Then they led the little wizard to the King, and he said:
“Sire, bid your huntsmen leash the hounds and saddle the horses, proclaim a seven days’ hunt in the forest and seven nights abroad therein, and hang me high if you do not hear this night what converse Tristan holds.”
So did the King unwillingly; and at fall of night he left the hunt taking the dwarf in pillion, and entered the orchard, and the dwarf took him to the tall pine-tree, saying:
“Fair King, climb into these branches and take with you your arrows and your bow, for you may need them; and bide you still.”
That night the moon shone clear. Hid in the branches the King saw his nephew leap the pallisades and throw his bark and twigs into the stream. But Tristan had bent over the round well to throw them and so doing had seen the image of the King. He could not stop the branches as they floated away, and there, yonder, in the women’s rooms, Iseult was watching and would come.
She came, and Tristan watched her motionless. Above him in the tree he heard the click of the arrow when it fits the string.
She came, but with more prudence than her wont, thinking, “What has passed, that Tristan does not come to meet me?
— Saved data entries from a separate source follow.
-- pv_equiv track=rewrite | github.com/INF1007-2022A/chapitre-05-3-malamao | exercice.py | format_horizontal_histogram
-- ===== SOURCE A (Python) =====
-- def format_horizontal_histogram(histogram):
-- 	BLOCK_CHAR = "|"
-- 	LINE_CHAR = "¯"
-- 	histo = ""
-- 	for i in range(max(histogram), 0, -1):
-- 		for n in range(1, len(histogram)):
-- 			if (i <= histogram[n]):
-- 				histo += BLOCK_CHAR
-- 			else:
-- 				histo += " "
-- 		histo += "\n"
-- 	histo += LINE_CHAR * len(histogram)
-- 	return histo
-- ===== SOURCE B (Python) =====
-- def format_horizontal_histogram(histogram):
--     height = max(max(histogram), 0)
--     bars = []
--     for h in histogram[1:]:
--         blocks = max(h, 0)
--         bars.append(" " * (height - blocks) + "|" * blocks)
--     rows = ["".join(bar[r] for bar in bars) + "\n" for r in range(height)]
--     return "".join(rows) + "\u00af" * len(histogram)
-- ===== Notes on version B (the rewrite author's own statement) =====
-- stated objective: alternative
-- what changed: B precomputes one vertical bar string per column (spaces on top, '|' below) and generates the max-height many output rows by reading the r-th cell of each bar, instead of A's row-major double loop that compares each level against each column height.
-- outside the precondition, e.g. on format_horizontal_histogram([]): A raises ValueError, B raises ValueError
import Mathlib
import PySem

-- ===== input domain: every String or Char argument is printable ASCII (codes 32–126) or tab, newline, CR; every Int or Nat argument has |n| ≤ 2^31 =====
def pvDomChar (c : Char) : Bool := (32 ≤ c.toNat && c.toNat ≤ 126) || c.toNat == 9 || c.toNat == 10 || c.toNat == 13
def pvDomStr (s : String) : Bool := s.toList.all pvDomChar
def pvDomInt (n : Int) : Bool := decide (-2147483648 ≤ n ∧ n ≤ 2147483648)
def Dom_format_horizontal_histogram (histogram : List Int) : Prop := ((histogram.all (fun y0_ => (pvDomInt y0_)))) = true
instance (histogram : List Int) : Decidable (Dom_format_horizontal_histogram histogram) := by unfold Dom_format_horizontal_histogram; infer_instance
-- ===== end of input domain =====

-- B builds one vertical bar string per column and emits max-height many rows from them,
-- instead of A's row-major double loop with a per-cell comparison (alternative decomposition, same cost).

-- ===== PORT A =====
def format_horizontal_histogram (histogram : List Int) : String :=
  match PySem.List.max? histogram (fun x => x) with
  | none => ""   -- max([]) raises ValueError; excluded by Pre_
  | some m =>
    let histo : List Char :=
      (PySem.List.pyRange m 0 (-1)).foldl (fun histo i =>
        ((PySem.List.pyRange 1 (histogram.length : Int) 1).foldl (fun h n =>
          if i ≤ PySem.List.pyGetD histogram n 0 then h ++ ['|'] else h ++ [' ']) histo) ++ ['\n']) []
    String.mk (histo ++ List.replicate histogram.length '¯')

-- ===== PORT B =====
def format_horizontal_histogram_alt (histogram : List Int) : String :=
  match PySem.List.max? histogram (fun x => x) with
  | none => ""   -- max([]) raises ValueError; excluded by Pre_
  | some m =>
    let height := (max m 0).toNat
    let bars : List (List Char) := histogram.tail.map (fun h =>
      List.replicate (height - (max h 0).toNat) ' ' ++ List.replicate ((max h 0).toNat) '|')
    let rows := (List.range height).map (fun r => bars.map (fun bar => bar.getD r ' ') ++ ['\n'])
    String.mk (rows.flatten ++ List.replicate histogram.length '¯')

-- ===== PRECONDITION & SPEC =====
-- Pre_ excludes only the empty list, on which Python's max([]) raises ValueError (in A and in B alike).
def Pre_format_horizontal_histogram (histogram : List Int) : Prop := histogram ≠ []
instance (histogram : List Int) : Decidable (Pre_format_horizontal_histogram histogram) := by unfold Pre_format_horizontal_histogram; infer_instance
def pvWitness_format_horizontal_histogram : List Int := [3, 2, 0]

def Spec_format_horizontal_histogram (histogram : List Int) (out : String) : Prop := out = format_horizontal_histogram_alt histogram
instance (histogram : List Int) (out : String) : Decidable (Spec_format_horizontal_histogram histogram out) := by unfold Spec_format_horizontal_histogram; infer_instance

-- ===== CLAIM (what is proved, stated in full; the proofs are below) =====
def Claim_equal_format_horizontal_histogram : Prop := ∀ (histogram : List Int), Dom_format_horizontal_histogram histogram → Pre_format_horizontal_histogram histogram → Spec_format_horizontal_histogram histogram (format_horizontal_histogram histogram)

-- ===== LEMMAS AND PROOFS =====

-- one cell of a bar string: '|' exactly when the row level m - k is at most the column height h
lemma pv_bar_getD (m h : Int) (k : Nat) (hk : k < m.toNat) (hh : h ≤ m) :
    (List.replicate ((max m 0).toNat - (max h 0).toNat) ' ' ++
      List.replicate ((max h 0).toNat) '|').getD k ' '
    = if m - (k : Int) ≤ h then '|' else ' ' := by
  rw [List.getD_eq_getElem?_getD]
  by_cases hc : k < (max m 0).toNat - (max h 0).toNat
  · rw [List.getElem?_append_left (by simpa using hc), List.getElem?_replicate]
    rw [if_pos hc, if_neg (by omega)]
    rfl
  · rw [List.getElem?_append_right (by simp; omega), List.getElem?_replicate,
      if_pos (by simp; omega), if_pos (by omega)]
    rfl

-- one output row of A equals one output row of B
lemma pv_row_eq (histogram : List Int) (m : Int)
    (hmax : ∀ y ∈ histogram, y ≤ m) (k : Nat) (hk : k < m.toNat) :
    (PySem.List.pyRange 1 (histogram.length : Int) 1).map
      (fun n => if m - (k : Int) ≤ PySem.List.pyGetD histogram n 0 then '|' else ' ')
    = (histogram.tail.map (fun h =>
        List.replicate ((max m 0).toNat - (max h 0).toNat) ' ' ++
          List.replicate ((max h 0).toNat) '|')).map (fun bar => bar.getD k ' ') := by
  have h1 : (PySem.List.pyRange 1 (histogram.length : Int) 1).map
      (fun n => if m - (k : Int) ≤ PySem.List.pyGetD histogram n 0 then '|' else ' ')
    = ((PySem.List.pyRange 1 (histogram.length : Int) 1).map
        (fun j => PySem.List.pyGetD histogram j 0)).map
        (fun v => if m - (k : Int) ≤ v then '|' else ' ') := by
    rw [List.map_map]; rfl
  rw [h1, PySem.List.map_pyGetD_pyRange' histogram 0 (by norm_num), List.map_map,
    ← List.drop_one]
  exact List.map_congr_left (fun h hmem => by
    exact (pv_bar_getD m h k hk (hmax h (List.mem_of_mem_drop hmem))).symm)

lemma pv_main (histogram : List Int) (m : Int)
    (hm : PySem.List.max? histogram (fun x => x) = some m) :
    format_horizontal_histogram histogram = format_horizontal_histogram_alt histogram := by
  have hmax := PySem.List.max?_isMax hm
  unfold format_horizontal_histogram format_horizontal_histogram_alt
  rw [hm]
  simp only []
  congr 1
  congr 1
  -- A side: normalize the double fold into a flatMap of rows
  have hinner : ∀ (acc : List Char), ∀ i ∈ PySem.List.pyRange m 0 (-1),
      ((PySem.List.pyRange 1 (histogram.length : Int) 1).foldl (fun h n =>
          if i ≤ PySem.List.pyGetD histogram n 0 then h ++ ['|'] else h ++ [' ']) acc) ++ ['\n']
      = acc ++ ((PySem.List.pyRange 1 (histogram.length : Int) 1).map
          (fun n => if i ≤ PySem.List.pyGetD histogram n 0 then '|' else ' ') ++ ['\n']) := by
    intro acc i _
    rw [PySem.List.foldl_congr_mem _ _
      (fun h n => h ++ [if i ≤ PySem.List.pyGetD histogram n 0 then '|' else ' ']) _
      (fun acc' n _ => by by_cases hc : i ≤ PySem.List.pyGetD histogram n 0 <;> simp [hc]),
      PySem.List.foldl_append_singleton_eq_map, List.append_assoc]
  rw [PySem.List.foldl_congr_mem _ _ _ _ hinner,
    PySem.List.foldl_append_eq_flatMap, List.nil_append,
    PySem.List.pyRange_neg_one, List.flatMap_map]
  have hh : (max m 0).toNat = m.toNat := by omega
  rw [← List.flatMap_def, show List.range (max m 0).toNat = List.range m.toNat from by rw [hh]]
  simp only [Int.sub_zero]
  exact List.flatMap_congr (fun k hk => by
    rw [pv_row_eq histogram m hmax k (List.mem_range.mp hk)])

-- ===== VERDICT (by name: the statement is the Claim_ definition above) =====
theorem format_horizontal_histogram_spec : Claim_equal_format_horizontal_histogram := by
  intro histogram _ hpre
  unfold Spec_format_horizontal_histogram
  cases hm : PySem.List.max? histogram (fun x => x) with
  | none => exact absurd ((PySem.List.max?_eq_none_iff _ _).mp hm) hpre
  | some m => exact pv_main histogram m hm
-- ===== VERDICT (by name: the statement is the Claim_ definition above) =====
set_option maxHeartbeats 1000000 in
theorem splitGeneral_py_spec : Claim_equal_splitGeneral_py := by
  intro h_ variants splitCol sep _ hpre
  obtain ⟨hmem, hsep, hvne, hlen⟩ := hpre
  have hcont : h_.contains splitCol = true := List.elem_eq_true_of_mem hmem
  obtain ⟨nidx, hidx, hget, hlt⟩ := idxOf?_spec hmem
  have hind : (PySem.List.index? h_ splitCol).getD 0 = nidx := by
    simp [PySem.List.index?, hidx]
  unfold Spec_splitGeneral_py splitGeneral_py splitGeneral_py_alt
  rw [if_pos hcont, if_pos hcont]
  simp only [hind, PySem.List.pyGetD_natCast, hget]
  have hlens : ∀ v ∈ variants,
      ((PySem.Str.split? (v.getD nidx "") sep).getD []).length
        = PySem.Str.count (v.getD nidx "") sep + 1 := fun v _ => length_split_str _ _ hsep
  obtain ⟨m, hm⟩ :
      ∃ m, (variants.map (fun v => PySem.Str.count (v.getD nidx "") sep)).max? = some m := by
    cases hLL : (variants.map (fun v => PySem.Str.count (v.getD nidx "") sep)).max? with
    | none =>
      have := List.max?_eq_none_iff.mp hLL
      cases variants with
      | nil => exact absurd rfl hvne
      | cons a t => simp at this
    | some m => exact ⟨m, rfl⟩
  have hmA : (PySem.List.max?
        (PySem.Set.ofList (variants.map (fun v => PySem.Str.count (v.getD nidx "") sep)))
        (fun c => c)).getD 0 + 1 = m + 1 := by
    rw [pymax_eq_max?, max?_ofList _ hm]; rfl
  have hmB : (PySem.List.max?
        (variants.map (fun v => PySem.Str.count (v.getD nidx "") sep))
        (fun n => n)).getD 0 + 1 = m + 1 := by
    rw [pymax_eq_max?, hm]; rfl
  have hle : ∀ v ∈ variants,
      ((PySem.Str.split? (v.getD nidx "") sep).getD []).length ≤ m + 1 := by
    intro v hv
    rw [hlens v hv]
    have hmemL : PySem.Str.count (v.getD nidx "") sep
        ∈ variants.map (fun v => PySem.Str.count (v.getD nidx "") sep) :=
      List.mem_map_of_mem hv
    exact Nat.succ_le_succ ((List.max?_eq_some_iff.mp hm).2 _ hmemL)
  simp only [hmA, hmB]
  refine Prod.ext rfl ?_
  -- B's row = split padded to m+1
  have hB : ∀ v ∈ variants,
      (iterPartition sep.toList (m + 1) (v.getD nidx "").toList).map String.ofList
        = (PySem.Str.split? (v.getD nidx "") sep).getD []
          ++ List.replicate ((m + 1) - ((PySem.Str.split? (v.getD nidx "") sep).getD []).length) "" :=
    fun v hv => iter_eq_split_pad _ _ hsep _ (hle v hv)
  by_cases hone : ((PySem.Set.ofList (variants.map (fun v => PySem.Str.count (v.getD nidx "") sep))).length == 1) = true
  · -- all counts equal: every split already has length m+1, padding is empty on both sides
    simp only [hone, if_true]
    refine List.map_congr_left (fun v hv => ?_)
    have hc : PySem.Str.count (v.getD nidx "") sep = m := by
      obtain ⟨c, hc⟩ : ∃ c, PySem.Set.ofList (variants.map (fun v => PySem.Str.count (v.getD nidx "") sep)) = [c] := by
        cases hS : PySem.Set.ofList (variants.map (fun v => PySem.Str.count (v.getD nidx "") sep)) with
        | nil => rw [hS] at hone; simp at hone
        | cons c t =>
          cases t with
          | nil => exact ⟨c, rfl⟩
          | cons d t' => rw [hS] at hone; simp at hone
      have h1 : PySem.Str.count (v.getD nidx "") sep = c := by
        have hmemL : PySem.Str.count (v.getD nidx "") sep
            ∈ variants.map (fun v => PySem.Str.count (v.getD nidx "") sep) :=
          List.mem_map_of_mem hv
        have := (PySem.Set.mem_ofList _ (PySem.Str.count (v.getD nidx "") sep)).mpr hmemL
        rw [hc] at this; simpa using this
      have h2 : m = c := by
        have := (PySem.Set.mem_ofList _ m).mpr (List.max?_eq_some_iff.mp hm).1
        rw [hc] at this; simpa using this
      omega
    have hlenv : ((PySem.Str.split? (v.getD nidx "") sep).getD []).length = m + 1 := by
      rw [hlens v hv, hc]
    rw [hB v hv, hlenv]
    simp
  · -- general branch: A pads exactly like B's repeated partition
    simp only [hone, Bool.false_eq_true, if_false]
    refine List.map_congr_left (fun v hv => ?_)
    rw [hB v hv]
    by_cases hlt2 : ((PySem.Str.split? (v.getD nidx "") sep).getD []).length < m + 1
    · rw [if_pos hlt2]
    · have h0 : (m + 1) - ((PySem.Str.split? (v[nidx]?.getD "") sep).getD []).length = 0 := by
        have := hle v hv
        simp only [List.getD_eq_getElem?_getD] at this hlt2
        omega
      rw [if_neg hlt2]; simp [h0]
-- pv_equiv track=rewrite | github.com/cscba0/neolibrary | gdb/lib/tree.py | draw_binary_tree
-- ===== SOURCE A (Python) =====
-- def get_str_with_padding(target, padding):
--     result = ""
--     vec = target.split("\n")
--     pad = " " * padding
--     width = 0
--     for el in vec:
--         width = max(width, len(el))
--     result += f"{pad}┌{'─' * width}┐\n"
--     for el in vec:
--         result += f"{pad}│{el}{' ' * (width - len(el))}│\n"
--     result += f"{pad}└{'─' * width}┘\n"
--     return result
--
-- def draw_binary_tree(data, padding, ind, size):
--     result = ""
--     if ind * 2 < size:
--         result += draw_binary_tree(data, padding, ind * 2, size)
--     result += get_str_with_padding(data[ind], padding[get_height(ind) - 1])
--     if ind * 2 + 1 < size:
--         result += draw_binary_tree(data, padding, ind * 2 + 1, size)
--     return result
--
-- def get_height(ind):
--     height = 0
--     while ind > 0:
--         ind = ind // 2
--         height += 1
--     return height
-- ===== SOURCE B (Python) =====
-- def get_str_with_padding(target, padding):
--     result = ""
--     vec = target.split("\n")
--     pad = " " * padding
--     width = 0
--     for el in vec:
--         width = max(width, len(el))
--     result += f"{pad}┌{'─' * width}┐\n"
--     for el in vec:
--         result += f"{pad}│{el}{' ' * (width - len(el))}│\n"
--     result += f"{pad}└{'─' * width}┘\n"
--     return result
--
-- def get_height(ind):
--     height = 0
--     while ind > 0:
--         ind = ind // 2
--         height += 1
--     return height
--
-- def draw_binary_tree(data, padding, ind, size):
--     # iterative in-order traversal with an explicit stack instead of recursion
--     parts = []
--     stack = []
--     node = ind
--     while True:
--         while node * 2 < size:
--             stack.append(node)
--             node = node * 2
--         while True:
--             parts.append(get_str_with_padding(data[node], padding[get_height(node) - 1]))
--             if node * 2 + 1 < size:
--                 node = node * 2 + 1
--                 break
--             if not stack:
--                 return "".join(parts)
--             node = stack.pop()
-- ===== Notes on version B (the rewrite author's own statement) =====
-- stated objective: alternative
-- what changed: Replaces A's recursion with an iterative in-order traversal using an explicit stack and a parts list joined once at the end, instead of recursive calls concatenating strings.
-- outside the precondition, e.g. on draw_binary_tree(['a', 'b'], [1], 1, 4): A raises IndexError, B raises IndexError; on draw_binary_tree(['a', 'b', 'c'], [], 1, 0): A raises IndexError, B raises IndexError
import Mathlib
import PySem

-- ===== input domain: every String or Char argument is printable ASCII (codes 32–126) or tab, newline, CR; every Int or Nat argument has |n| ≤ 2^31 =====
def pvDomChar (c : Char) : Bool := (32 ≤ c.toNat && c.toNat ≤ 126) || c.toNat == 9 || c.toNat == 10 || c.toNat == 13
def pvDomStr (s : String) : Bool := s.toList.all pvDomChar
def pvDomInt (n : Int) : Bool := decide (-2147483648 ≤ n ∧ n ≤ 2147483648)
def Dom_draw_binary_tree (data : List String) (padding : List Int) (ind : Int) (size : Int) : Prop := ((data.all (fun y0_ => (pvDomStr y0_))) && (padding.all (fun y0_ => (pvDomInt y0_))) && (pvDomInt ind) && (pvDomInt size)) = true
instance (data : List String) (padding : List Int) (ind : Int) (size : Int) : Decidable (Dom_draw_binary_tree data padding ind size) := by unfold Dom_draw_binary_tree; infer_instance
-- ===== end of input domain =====

-- B replaces A's recursion by an iterative in-order traversal with an explicit stack and a
-- parts list joined once at the end (objective: alternative decomposition, same output).

-- ===== PORT A =====
-- while ind > 0: ind = ind // 2; height += 1   (exact: PySem.Int.floordiv is Python's //)
def pvGetHeightGo (ind : Int) (height : Int) : Int :=
  if h : 0 < ind then pvGetHeightGo (PySem.Int.floordiv ind 2) (height + 1) else height
termination_by ind.toNat
decreasing_by
  have h1 : PySem.Int.floordiv ind 2 < ind := by
    rw [PySem.Int.floordiv_lt_iff_lt_mul (by norm_num : (0:Int) < 2)]; omega
  have _h2 : (0:Int) ≤ PySem.Int.floordiv ind 2 := by
    rw [PySem.Int.le_floordiv_iff_mul_le (by norm_num : (0:Int) < 2)]; omega
  omega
He has seen some foe.”
Suddenly, by the clear moonshine, she also saw the King’s shadow in the fount. She showed the wit of women well, she did not lift her eyes.
“Lord God,” she said, low down, grant I may be the first to speak.”
“Tristan,” she said, “what have you dared to do, calling me hither at such an hour? Often have you called me —to beseech, you said. And Queen though I am, I know you won me that title—and I have come. What would you?”